# USB Ethernet UE0 RTL8156 not going promiscuous -- looking for tips



## Bryce Alexander (Dec 25, 2021)

I have a Startech US2GA30 with the chipset Realtek - RTL8156 that works for normal functions and appears as UE0, however I want to use it in promiscuous mode for running Snort. When I set it for promisc in ifconfig is says it is in promisc, however I only see arp and broadcast traffic which tells me it isn't actually in promiscuous. The manufacturer states that the chipset supports promiscuous, so I suspect this is in the driver. Any helpful tips for getting it to work would be appreciated.


----------



## covacat (Dec 26, 2021)

if you are in switched environment this is normal (nobody has ethernet hubs these days anyway)
unless the nic is part of a bridge


----------



## Bryce Alexander (Dec 26, 2021)

It is connected to a tap, not a switch. I am aware of the need of a span port if it were a switch. The tap is manufactured by SharkTap. This is located between the ISP handoff and my Cisco Router.
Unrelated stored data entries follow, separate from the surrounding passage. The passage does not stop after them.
-- pv_equiv track=rewrite | github.com/milsever/plant-pathology | mixmatch.py | mixmatch_interleave_offsets
-- ===== SOURCE A (Python) =====
-- def mixmatch_interleave_offsets(batch, nu):
--     groups = [batch // (nu + 1)] * (nu + 1)
--     for x in range(batch - sum(groups)):
--         groups[-x - 1] += 1
--     offsets = [0]
--     for g in groups:
--         offsets.append(offsets[-1] + g)
--     assert offsets[-1] == batch
--     return offsets
-- ===== SOURCE B (Python) =====
-- def mixmatch_interleave_offsets(batch, nu):
--     k = nu + 1
--     base, r = divmod(batch, k)
--     threshold = k - r
--     return [i * base + max(0, i - threshold) for i in range(k + 1)]
-- ===== Notes on version B (the rewrite author's own statement) =====
-- stated objective: simpler
-- what changed: Replaces the mutable groups list, the remainder-distribution loop and the prefix-sum accumulation by a single closed-form comprehension: offset i = i*base + max(0, i - ((nu+1) - batch%(nu+1))).
-- outside the precondition, e.g. on mixmatch_interleave_offsets(0, -2): A returns [0], B returns []
import Mathlib
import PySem

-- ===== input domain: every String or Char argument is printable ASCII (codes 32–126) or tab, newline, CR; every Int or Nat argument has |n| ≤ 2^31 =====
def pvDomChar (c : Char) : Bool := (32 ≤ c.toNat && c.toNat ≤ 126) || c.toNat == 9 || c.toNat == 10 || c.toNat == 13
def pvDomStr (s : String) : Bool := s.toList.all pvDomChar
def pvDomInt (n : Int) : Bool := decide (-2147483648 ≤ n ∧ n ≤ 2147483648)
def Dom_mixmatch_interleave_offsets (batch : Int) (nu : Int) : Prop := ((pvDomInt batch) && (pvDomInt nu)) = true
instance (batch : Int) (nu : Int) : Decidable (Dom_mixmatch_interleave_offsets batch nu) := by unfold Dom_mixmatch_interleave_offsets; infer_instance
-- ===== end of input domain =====

-- B replaces A's mutable groups list, remainder-distribution loop and prefix-sum accumulation
-- by one closed-form comprehension (simpler); equal on all inputs with nu ≥ 0 (Pre_).

-- ===== PORT A =====
-- literal transliteration; the 'assert offsets[-1] == batch' always succeeds under Pre_, so it is a no-op here
def mixmatch_interleave_offsets (batch : Int) (nu : Int) : List Int :=
  let groups0 := PySem.List.pyRepeat [PySem.Int.floordiv batch (nu + 1)] (nu + 1)
  let groups := (PySem.List.pyRange 0 (batch - groups0.sum)).foldl
    (fun gs x => PySem.List.pySetD gs (-x - 1) (PySem.List.pyGetD gs (-x - 1) 0 + 1)) groups0
  groups.foldl (fun offs g => offs ++ [PySem.List.pyGetD offs (-1) 0 + g]) [0]

-- ===== PORT B =====
def mixmatch_interleave_offsets_alt (batch : Int) (nu : Int) : List Int :=
  let k := nu + 1
  let base := PySem.Int.floordiv batch k
  let r := PySem.Int.mod batch k
  let threshold := k - r
  (PySem.List.pyRange 0 (k + 1)).map (fun i => i * base + max 0 (i - threshold))

-- ===== PRECONDITION & SPEC =====
-- Pre_ excludes nu < 0: there A raises (nu = -1 ZeroDivisionError; nu < -1 IndexError for batch > 0,
-- AssertionError for batch < 0) except the accidental corner batch = 0, nu < -1, where A returns [0]
-- only because the empty groups list makes the assert compare 0 == 0.
def Pre_mixmatch_interleave_offsets (batch : Int) (nu : Int) : Prop := 0 ≤ nu
instance (batch : Int) (nu : Int) : Decidable (Pre_mixmatch_interleave_offsets batch nu) := by unfold Pre_mixmatch_interleave_offsets; infer_instance
def pvWitness_mixmatch_interleave_offsets : Int × Int := (5, 2)

def Spec_mixmatch_interleave_offsets (batch : Int) (nu : Int) (out : List Int) : Prop := out = mixmatch_interleave_offsets_alt batch nu
instance (batch : Int) (nu : Int) (out : List Int) : Decidable (Spec_mixmatch_interleave_offsets batch nu out) := by unfold Spec_mixmatch_interleave_offsets; infer_instance

-- ===== CLAIM (what is proved, stated in full; the proofs are below) =====
def Claim_equal_mixmatch_interleave_offsets : Prop := ∀ (batch : Int) (nu : Int), Dom_mixmatch_interleave_offsets batch nu → Pre_mixmatch_interleave_offsets batch nu → Spec_mixmatch_interleave_offsets batch nu (mixmatch_interleave_offsets batch nu)

-- ===== LEMMAS AND PROOFS =====

-- prefix sums starting after c (proof-only helper describing A's offsets loop)
def pvPsums (c : Int) : List Int → List Int
  | [] => []
  | g :: gs => (c + g) :: pvPsums (c + g) gs

-- xs[-k] = v for 0 < k ≤ len (no PySem lemma covers a negative-index pySetD)
theorem pvSetD_neg_natCast {α : Type} (xs : List α) (k : Nat) (v : α)
    (h1 : 0 < k) (h2 : k ≤ xs.length) :
    PySem.List.pySetD xs (-(k:Int)) v = xs.set (xs.length - k) v := by
  unfold PySem.List.pySetD PySem.List.pySet? PySem.List.pyIdx?
  rw [if_neg (by omega), if_pos (by omega)]
  simp

theorem pv_incr_loop (kN rN : Nat) (base : Int) (h : rN ≤ kN) :
    ∀ m : Nat, m ≤ rN →
    (PySem.List.pyRange 0 (m:Int)).foldl
      (fun gs x => PySem.List.pySetD gs (-x - 1) (PySem.List.pyGetD gs (-x - 1) 0 + 1))
      (List.replicate kN base)
    = List.replicate (kN - m) base ++ List.replicate m (base + 1) := by
  intro m
  induction m with
  | zero => intro _; simp [PySem.List.pyRange_one_eq_nil]
  | succ m ih =>
    intro hm
    have hm' : m ≤ rN := Nat.le_of_succ_le hm
    have hcast : ((m + 1 : Nat) : Int) = (m : Int) + 1 := by push_cast; ring
    rw [hcast, PySem.List.pyRange_one_succ_right (by exact_mod_cast Nat.zero_le m),
        List.foldl_append, ih hm']
    simp only [List.foldl_cons, List.foldl_nil]
    have hlen : (List.replicate (kN - m) base ++ List.replicate m (base + 1)).length = kN := by
      simp; omega
    have hidx : -(m:Int) - 1 = -((m + 1 : Nat) : Int) := by push_cast; ring
    rw [hidx, PySem.List.pyGetD_neg_natCast _ _ _ (by omega) (by rw [hlen]; omega),
        pvSetD_neg_natCast _ _ _ (by omega) (by rw [hlen]; omega)]
    simp only [hlen]
    apply List.ext_getElem
    · simp; omega
    · intro i h1 h2
      simp only [List.getElem_set, List.getElem_append, List.length_replicate,
        List.getElem_replicate]
      split_ifs <;> simp_all <;> omega

theorem pv_off_loop (gs : List Int) : ∀ (l : List Int) (c : Int),
    gs.foldl (fun offs g => offs ++ [PySem.List.pyGetD offs (-1) 0 + g]) (l ++ [c])
    = l ++ [c] ++ pvPsums c gs := by
  induction gs with
  | nil => intro l c; simp [pvPsums]
  | cons g gs ih =>
    intro l c
    simp only [List.foldl_cons, PySem.List.pyGetD_neg_one_append_singleton]
    rw [ih (l ++ [c]) (c + g)]
    simp [pvPsums]

theorem pv_psums_replicate (n : Nat) : ∀ (c v : Int),
    pvPsums c (List.replicate n v) = (List.range n).map (fun (i : Nat) => c + ((i:Int) + 1) * v) := by
  induction n with
  | zero => intro c v; simp [pvPsums]
  | succ n ih =>
    intro c v
    rw [List.replicate_succ, List.range_succ_eq_map]
    simp only [pvPsums, ih, List.map_cons, List.map_map]
    refine List.cons_eq_cons.mpr ⟨by push_cast; ring, ?_⟩
    apply List.map_congr_left
    intro i _
    simp only [Function.comp_apply]
    push_cast
    ring

theorem pv_psums_append (g1 : List Int) : ∀ (c : Int) (g2 : List Int),
    pvPsums c (g1 ++ g2) = pvPsums c g1 ++ pvPsums (c + g1.sum) g2 := by
  induction g1 with
  | nil => intro c g2; simp [pvPsums]
  | cons g g1 ih =>
    intro c g2
    simp only [List.cons_append, pvPsums, ih, List.sum_cons]
    rw [show c + (g + g1.sum) = c + g + g1.sum by ring]

-- the assembled final list equality: A's offsets = B's closed form, for kN = a + m groups
theorem pv_final (base : Int) (a m : Nat) :
    [0] ++ pvPsums 0 (List.replicate a base ++ List.replicate m (base + 1))
    = (List.range (a + m + 1)).map
        (fun (j : Nat) => ((j:Int)) * base + max 0 ((j:Int) - (a:Int))) := by
  rw [pv_psums_append, pv_psums_replicate, pv_psums_replicate]
  simp only [List.sum_replicate, nsmul_eq_mul]
  apply List.ext_getElem
  · simp
  · intro i h1 h2
    simp only [List.getElem_map, List.getElem_range]
    rcases Nat.eq_zero_or_pos i with hi | hi
    · subst hi
      rw [List.getElem_append_left (by simp)]
      simp
    · rw [List.getElem_append_right (by simp; omega)]
      by_cases hia : i - 1 < a
      · rw [List.getElem_append_left (by simpa using hia)]
        simp only [List.getElem_map, List.getElem_range, List.length_singleton]
        have hmax : max 0 ((i:Int) - (a:Int)) = 0 := by omega
        have hc : ((i - 1 : Nat) : Int) + 1 = (i : Int) := by omega
        rw [hmax, hc]
        ring
      · rw [List.getElem_append_right (by simp; omega)]
        simp only [List.getElem_map, List.getElem_range, List.length_singleton,
          List.length_map, List.length_range]
        have hmax : max 0 ((i:Int) - (a:Int)) = (i:Int) - (a:Int) := by omega
        have hc : ((i - 1 - a : Nat) : Int) + 1 = (i : Int) - (a : Int) := by omega
        rw [hmax, hc]
        ring

-- ===== VERDICT (by name: the statement is the Claim_ definition above) =====
theorem mixmatch_interleave_offsets_spec : Claim_equal_mixmatch_interleave_offsets := by
  intro batch nu _ hpre
  unfold Spec_mixmatch_interleave_offsets
  unfold Pre_mixmatch_interleave_offsets at hpre
  unfold mixmatch_interleave_offsets mixmatch_interleave_offsets_alt
  simp only []
  set k : Int := nu + 1 with hk
  have hkpos : 0 < k := by omega
  set base : Int := PySem.Int.floordiv batch k with hbase
  set r : Int := PySem.Int.mod batch k with hr
  have hr0 : 0 ≤ r := PySem.Int.mod_nonneg batch hkpos
  have hrk : r < k := PySem.Int.mod_lt batch hkpos
  set kN : Nat := k.toNat with hkN
  have hkNc : (kN : Int) = k := by omega
  set rN : Nat := r.toNat with hrN
  have hrNc : (rN : Int) = r := by omega
  have hrNk : rN ≤ kN := by omega
  rw [PySem.List.pyRepeat_singleton]
  have hsum : batch - (List.replicate (nu + 1).toNat base).sum = r := by
    have h1 := PySem.Int.floordiv_mul_add_mod batch k
    rw [List.sum_replicate, nsmul_eq_mul]
    have hc : (((nu + 1).toNat : Nat) : Int) = k := by omega
    rw [hc]
    linarith [mul_comm base k]
  rw [hsum, ← hrNc, show (nu + 1).toNat = kN by rw [hkN, hk],
      pv_incr_loop kN rN base hrNk rN le_rfl,
      show ([0] : List Int) = [] ++ [0] by rfl, pv_off_loop]
  have hfin := pv_final base (kN - rN) rN
  have hkNeq : kN - rN + rN = kN := by omega
  rw [hkNeq] at hfin
  rw [List.nil_append, hfin, PySem.List.pyRange_one]
  have htoNat : (k + 1 - 0).toNat = kN + 1 := by omega
  rw [htoNat, List.map_map]
  apply List.map_congr_left
  intro j _
  simp only [Function.comp_apply, zero_add]
  have ha : ((kN - rN : Nat) : Int) = k - (rN : Int) := by omega
  rw [ha]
ISP--------tap-----------Cisco---{My Network}
                  |
                  |
                NIC
                IDS


----------



## Bryce Alexander (Dec 26, 2021)

Additional Information: Running FreeBSD 13.0 Release-p4 with recent freebsd-update. Searching bugs shows that the ue(4) interface documentation is missing (open bug) and reviewing the hardware compatibility I am unable to see what chipsets the ue(4) driver supports. Is there a way to see what chipset the driver believes I have and has selected when it loaded?


----------



## covacat (Dec 26, 2021)

it's supported by if_cdce
on 13.0-R there is no support for promisc but 13-STABLE seems to have it








						if_cdce: Add support for setting RX filtering · freebsd/freebsd-src@28df957
					

We can now set promisc and allmulti modes. Filtering of given multicast addresses is not supported. Changing the mode is done by sending a command described in: "USB CDC Subclass Specification...




					github.com


----------



## Bryce Alexander (Dec 28, 2021)

covacat I loaded the latest snapshot of STABLE and it does indeed work. Thanks for your help.


----------